Exercise input Block Start
-- _pop(t, w)
def ppop : PTree → Option Int → Option Int × PTree
  | .leaf v, _ => (v, .leaf none)
  | .node _ l r, w =>
    if obeats (ptop l) w then
      let p := ppop l w
      (p.1, .node (omaxI (ptop p.2) (ptop r)) p.2 r)
    else
      let p := ppop r w
      (p.1, .node (omaxI (ptop l) (ptop p.2)) l p.2)

def altLoop (pl1 : List Int) : Nat → Nat → PTree → Int → Int
  | 0, _, _, point => point
  | k + 1, rnd, t, point =>
    -- b1 = pl1[rnd]  (IndexError outside Pre_; return point there)
    match PySem.List.pyGet? pl1 (rnd : Int) with
    | none => point
    | some b1 =>
      let p := if obeats (ptop t) (some b1) then ppop t (some b1) else ppop t none
      match p.1 with
      | none => point        -- Python's 'b1 > None' raises; outside Pre_
      | some b2 => altLoop pl1 k (rnd + 1) p.2 (if b1 > b2 then point + 1 else point)

def playWar_alt (length : Int) (pl1 : List Int) (pl2 : List Int) : Int :=
  if length > 0 then altLoop pl1 length.toNat 0 (pbuild pl2) 0 else 0

-- ===== PRECONDITION & SPEC =====
-- A raises IndexError (p1[0] / p2[0] on an emptied hand) when length exceeds a hand size; the
-- last clause excludes the degenerate-weights corner where player 2 holds a weight-0 block while
-- player 1 plays a negative-weight block, on which A's scan — encoding 'no block chosen yet' as
-- weight 0 — can never select the 0 block, so which block it picks there is an artefact of that
-- encoding (e.g. on (2, [-1, 5], [-2, 0]) A returns 2 and B returns 1).
def Pre_playWar (length : Int) (pl1 : List Int) (pl2 : List Int) : Prop :=
  length ≤ (pl1.length : Int) ∧ length ≤ (pl2.length : Int) ∧
    ((0 : Int) ∉ pl2 ∨ ∀ x ∈ pl1.take length.toNat, 0 ≤ x)
instance (length : Int) (pl1 : List Int) (pl2 : List Int) : Decidable (Pre_playWar length pl1 pl2) := by unfold Pre_playWar; infer_instance

def pvWitness_playWar : Int × List Int × List Int := (2, [1, 3], [2, 4])

def Spec_playWar (length : Int) (pl1 : List Int) (pl2 : List Int) (out : Int) : Prop := out = playWar_alt length pl1 pl2
instance (length : Int) (pl1 : List Int) (pl2 : List Int) (out : Int) : Decidable (Spec_playWar length pl1 pl2 out) := by unfold Spec_playWar; infer_instance

-- ===== CLAIM (what is proved, stated in full; the proofs are below) =====
def Claim_equal_playWar : Prop := ∀ (length : Int) (pl1 : List Int) (pl2 : List Int), Dom_playWar length pl1 pl2 → Pre_playWar length pl1 pl2 → Spec_playWar length pl1 pl2 (playWar length pl1 pl2)

-- ===== LEMMAS AND PROOFS =====

-- remaining weights of a tree, in position order
def tlist : PTree → List Int
  | .leaf none => []
  | .leaf (some v) => [v]
  | .node _ l r => tlist l ++ tlist r

-- every node's cache is the omaxI of its children's tops
def pwf : PTree → Prop
  | .leaf _ => True
  | .node m l r => m = omaxI (ptop l) (ptop r) ∧ pwf l ∧ pwf r

theorem obeats_omax (a b c : Option Int) :
    obeats (omaxI a b) c = (obeats a c || obeats b c) := by
  rcases a with _ | a <;> rcases b with _ | b <;> rcases c with _ | c <;>
    simp [omaxI, obeats] <;> split_ifs <;> simp <;> omega

theorem top_any (t : PTree) (h : pwf t) (b : Option Int) :
    obeats (ptop t) b = (tlist t).any (fun x => obeats (some x) b) := by
  induction t with
  | leaf v => rcases v with _ | v <;> simp [ptop, tlist, obeats]
  | node m l r ihl ihr =>
    obtain ⟨hm, hl, hr⟩ := h
    rw [show ptop (.node m l r) = m from rfl, show tlist (.node m l r) = tlist l ++ tlist r from rfl,
      hm, obeats_omax, ihl hl, ihr hr, List.any_append]

theorem pbuild_spec : ∀ (n : Nat) (l : List Int), l.length ≤ n →
    tlist (pbuild l) = l ∧ pwf (pbuild l) := by
  intro n
  induction n with
  | zero =>
    intro l hl
    have : l = [] := List.eq_nil_of_length_eq_zero (by omega)
    subst this
    rw [pbuild]
    exact ⟨rfl, trivial⟩
  | succ n ih =>
    intro l hl
    match l with
    | [] => rw [pbuild]; exact ⟨rfl, trivial⟩
    | [v] => rw [pbuild]; exact ⟨rfl, trivial⟩
    | v₁ :: v₂ :: vs =>
      rw [pbuild]
      simp only [List.length_cons] at hl
      have h1 := ih ((v₁ :: v₂ :: vs).take ((v₁ :: v₂ :: vs).length / 2))
        (by simp; omega)
      have h2 := ih ((v₁ :: v₂ :: vs).drop ((v₁ :: v₂ :: vs).length / 2))
        (by simp; omega)
      refine ⟨?_, rfl, h1.2, h2.2⟩
      show tlist _ ++ tlist _ = _
      rw [h1.1, h2.1, List.take_append_drop]

-- list-level picking: leftmost element beating b, removed
def pickL (b : Option Int) : List Int → Option Int × List Int
  | [] => (none, [])
  | x :: xs =>
    if obeats (some x) b then (some x, xs)
    else ((pickL b xs).1, x :: (pickL b xs).2)

theorem pickL_append_left (b : Option Int) (l₁ l₂ : List Int)
    (h : l₁.any (fun x => obeats (some x) b) = true) :
    pickL b (l₁ ++ l₂) = ((pickL b l₁).1, (pickL b l₁).2 ++ l₂) := by
  induction l₁ with
  | nil => simp at h
  | cons x xs ih =>
    simp only [List.any_cons, Bool.or_eq_true] at h
    by_cases hx : obeats (some x) b = true
    · simp [pickL, hx]
    · have := ih (h.resolve_left hx)
      simp [pickL, hx, this]

theorem pickL_append_right (b : Option Int) (l₁ l₂ : List Int)
    (h : l₁.any (fun x => obeats (some x) b) = false) :
    pickL b (l₁ ++ l₂) = ((pickL b l₂).1, l₁ ++ (pickL b l₂).2) := by
  induction l₁ with
  | nil => simp
  | cons x xs ih =>
    simp only [List.any_cons, Bool.or_eq_false_iff] at h
    simp [pickL, h.1, ih h.2]

theorem pickL_some (b : Option Int) (l : List Int)
    (h : l.any (fun x => obeats (some x) b) = true) :
    ∃ v l', pickL b l = (some v, l') ∧ l'.length + 1 = l.length ∧ ∀ x ∈ l', x ∈ l := by
  induction l with
  | nil => simp at h
  | cons x xs ih =>
    by_cases hx : obeats (some x) b = true
    · exact ⟨x, xs, by simp [pickL, hx], rfl, fun y hy => List.mem_cons_of_mem x hy⟩
    · simp only [List.any_cons, Bool.or_eq_true] at h
      obtain ⟨v, l', hp, hlen, hsub⟩ := ih (h.resolve_left hx)
      refine ⟨v, x :: l', by simp [pickL, hx, hp], by simp [← hlen], ?_⟩
      intro y hy
      rcases List.mem_cons.mp hy with rfl | hy
      · exact List.mem_cons_self
      · exact List.mem_cons_of_mem x (hsub y hy)

theorem ppop_spec (t : PTree) (b : Option Int) (h : pwf t)
    (hb : (tlist t).any (fun x => obeats (some x) b) = true) :
    (ppop t b).1 = (pickL b (tlist t)).1 ∧ tlist (ppop t b).2 = (pickL b (tlist t)).2 ∧
      pwf (ppop t b).2 := by
  induction t with
  | leaf v =>
    rcases v with _ | v
    · simp [tlist] at hb
    · have hv : obeats (some v) b = true := by simpa [tlist] using hb
      refine ⟨?_, ?_, trivial⟩ <;> simp [ppop, tlist, pickL, hv]
  | node m l r ihl ihr =>
    obtain ⟨hm, hl, hr⟩ := h
    by_cases hL : obeats (ptop l) b = true
    · have hanyl : (tlist l).any (fun x => obeats (some x) b) = true := by
        rw [← top_any l hl]; exact hL
      obtain ⟨h1, h2, h3⟩ := ihl hl hanyl
      rw [show (tlist (.node m l r)) = tlist l ++ tlist r from rfl,
        pickL_append_left b _ _ hanyl]
      have hstep : ppop (.node m l r) b
          = ((ppop l b).1, .node (omaxI (ptop (ppop l b).2) (ptop r)) (ppop l b).2 r) := by
        simp [ppop, hL]
      rw [hstep]
      exact ⟨h1, by simp [tlist, h2], rfl, h3, hr⟩
    · have hanyl : (tlist l).any (fun x => obeats (some x) b) = false := by
        rw [← top_any l hl]; simpa using hL
      have hanyr : (tlist r).any (fun x => obeats (some x) b) = true := by
        rw [show (tlist (.node m l r)) = tlist l ++ tlist r from rfl] at hb
        simp only [List.any_append, hanyl, Bool.false_or] at hb
        exact hb
      obtain ⟨h1, h2, h3⟩ := ihr hr hanyr
      rw [show (tlist (.node m l r)) = tlist l ++ tlist r from rfl,
        pickL_append_right b _ _ hanyl]
      have hstep : ppop (.node m l r) b
          = ((ppop r b).1, .node (omaxI (ptop l) (ptop (ppop r b).2)) l (ppop r b).2) := by
        simp [ppop, hL]
      rw [hstep]
      exact ⟨h1, by simp [tlist, h2], rfl, hl, h3⟩

-- A's inner scan freezes once the accumulator is non-zero.
theorem foldA_freeze (b1 : Int) (p2 : List Int) (a : Int) (ha : a ≠ 0) :
    p2.foldl (fun b2 sb => if sb > b1 ∧ b2 = 0 then sb else b2) a = a := by
  induction p2 with
  | nil => rfl
  | cons h t ih =>
    simp only [List.foldl_cons]
    rw [if_neg (fun hc => ha hc.2), ih]

-- A's inner scan computes the first non-zero element greater than b1 (default 0).
theorem foldA_eq_find (b1 : Int) (p2 : List Int) :
    p2.foldl (fun b2 sb => if sb > b1 ∧ b2 = 0 then sb else b2) 0
      = (p2.find? (fun x => x != 0 && decide (x > b1))).getD 0 := by
  induction p2 with
  | nil => rfl
  | cons h t ih =>
    simp only [List.foldl_cons, List.find?_cons]
    rcases eq_or_ne h 0 with h0 | h0
    · subst h0
      have hp : ((0 : Int) != 0 && decide ((0 : Int) > b1)) = false := by simp
      rw [hp]
      simp only [ite_self]
      exact ih
    · by_cases hgt : h > b1
      · have hp : (h != 0 && decide (h > b1)) = true := by simp [h0, hgt]
        rw [hp, if_pos (by simp [hgt]), foldA_freeze b1 t h h0]
        rfl
      · have hp : (h != 0 && decide (h > b1)) = false := by simp [hgt]
        rw [hp, if_neg (by simp [hgt])]
        exact ih

theorem find?_agree {α : Type} (p q : α → Bool) :
    ∀ (l : List α), (∀ x ∈ l, p x = q x) → l.find? p = l.find? q := by
  intro l
  induction l with
  | nil => intro _; rfl
  | cons x xs ih =>
    intro h
    rw [List.find?_cons, List.find?_cons, h x List.mem_cons_self,
      ih (fun y hy => h y (List.mem_cons_of_mem x hy))]

-- when the first element beating b1 is v, A's value-based remove deletes exactly the
-- position pickL removes (an earlier copy of v would itself beat b1)
theorem pick_remove (b1 v : Int) :
    ∀ (l : List Int), l.find? (fun x => decide (x > b1)) = some v →
      (pickL (some b1) l).1 = some v ∧
        PySem.List.remove? l v = some ((pickL (some b1) l).2) := by
  intro l
  induction l with
  | nil => intro h; simp at h
  | cons x xs ih =>
    intro h
    by_cases hx : decide (x > b1) = true
    · rw [List.find?_cons_of_pos (p := fun x => decide (x > b1)) hx] at h
      obtain rfl : x = v := by injection h
      have hox : obeats (some x) (some b1) = true := hx
      exact ⟨by simp [pickL, hox], by simp [pickL, hox]⟩
    · rw [List.find?_cons_of_neg (p := fun x => decide (x > b1)) (by simpa using hx)] at h
      have hv : decide (v > b1) = true := List.find?_some (p := fun x => decide (x > b1)) h
      have hne : x ≠ v := fun he => hx (he ▸ hv)
      obtain ⟨h1, h2⟩ := ih h
      have hox : obeats (some x) (some b1) = false := Bool.eq_false_iff.mpr hx
      refine ⟨by simp [pickL, hox, h1], ?_⟩
      rw [PySem.List.remove?_cons_of_ne xs hne, h2]
      simp [pickL, hox]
Exercise input Block End
Problem to solve:
Begin at the first line of the records above and quote every line verbatim through the one that contains "(p.1, .node (omaxI (ptop l)".

Worked solution:
-- _pop(t, w)
def ppop : PTree → Option Int → Option Int × PTree
  | .leaf v, _ => (v, .leaf none)
  | .node _ l r, w =>
    if obeats (ptop l) w then
      let p := ppop l w
      (p.1, .node (omaxI (ptop p.2) (ptop r)) p.2 r)
    else
      let p := ppop r w
      (p.1, .node (omaxI (ptop l) (ptop p.2)) l p.2)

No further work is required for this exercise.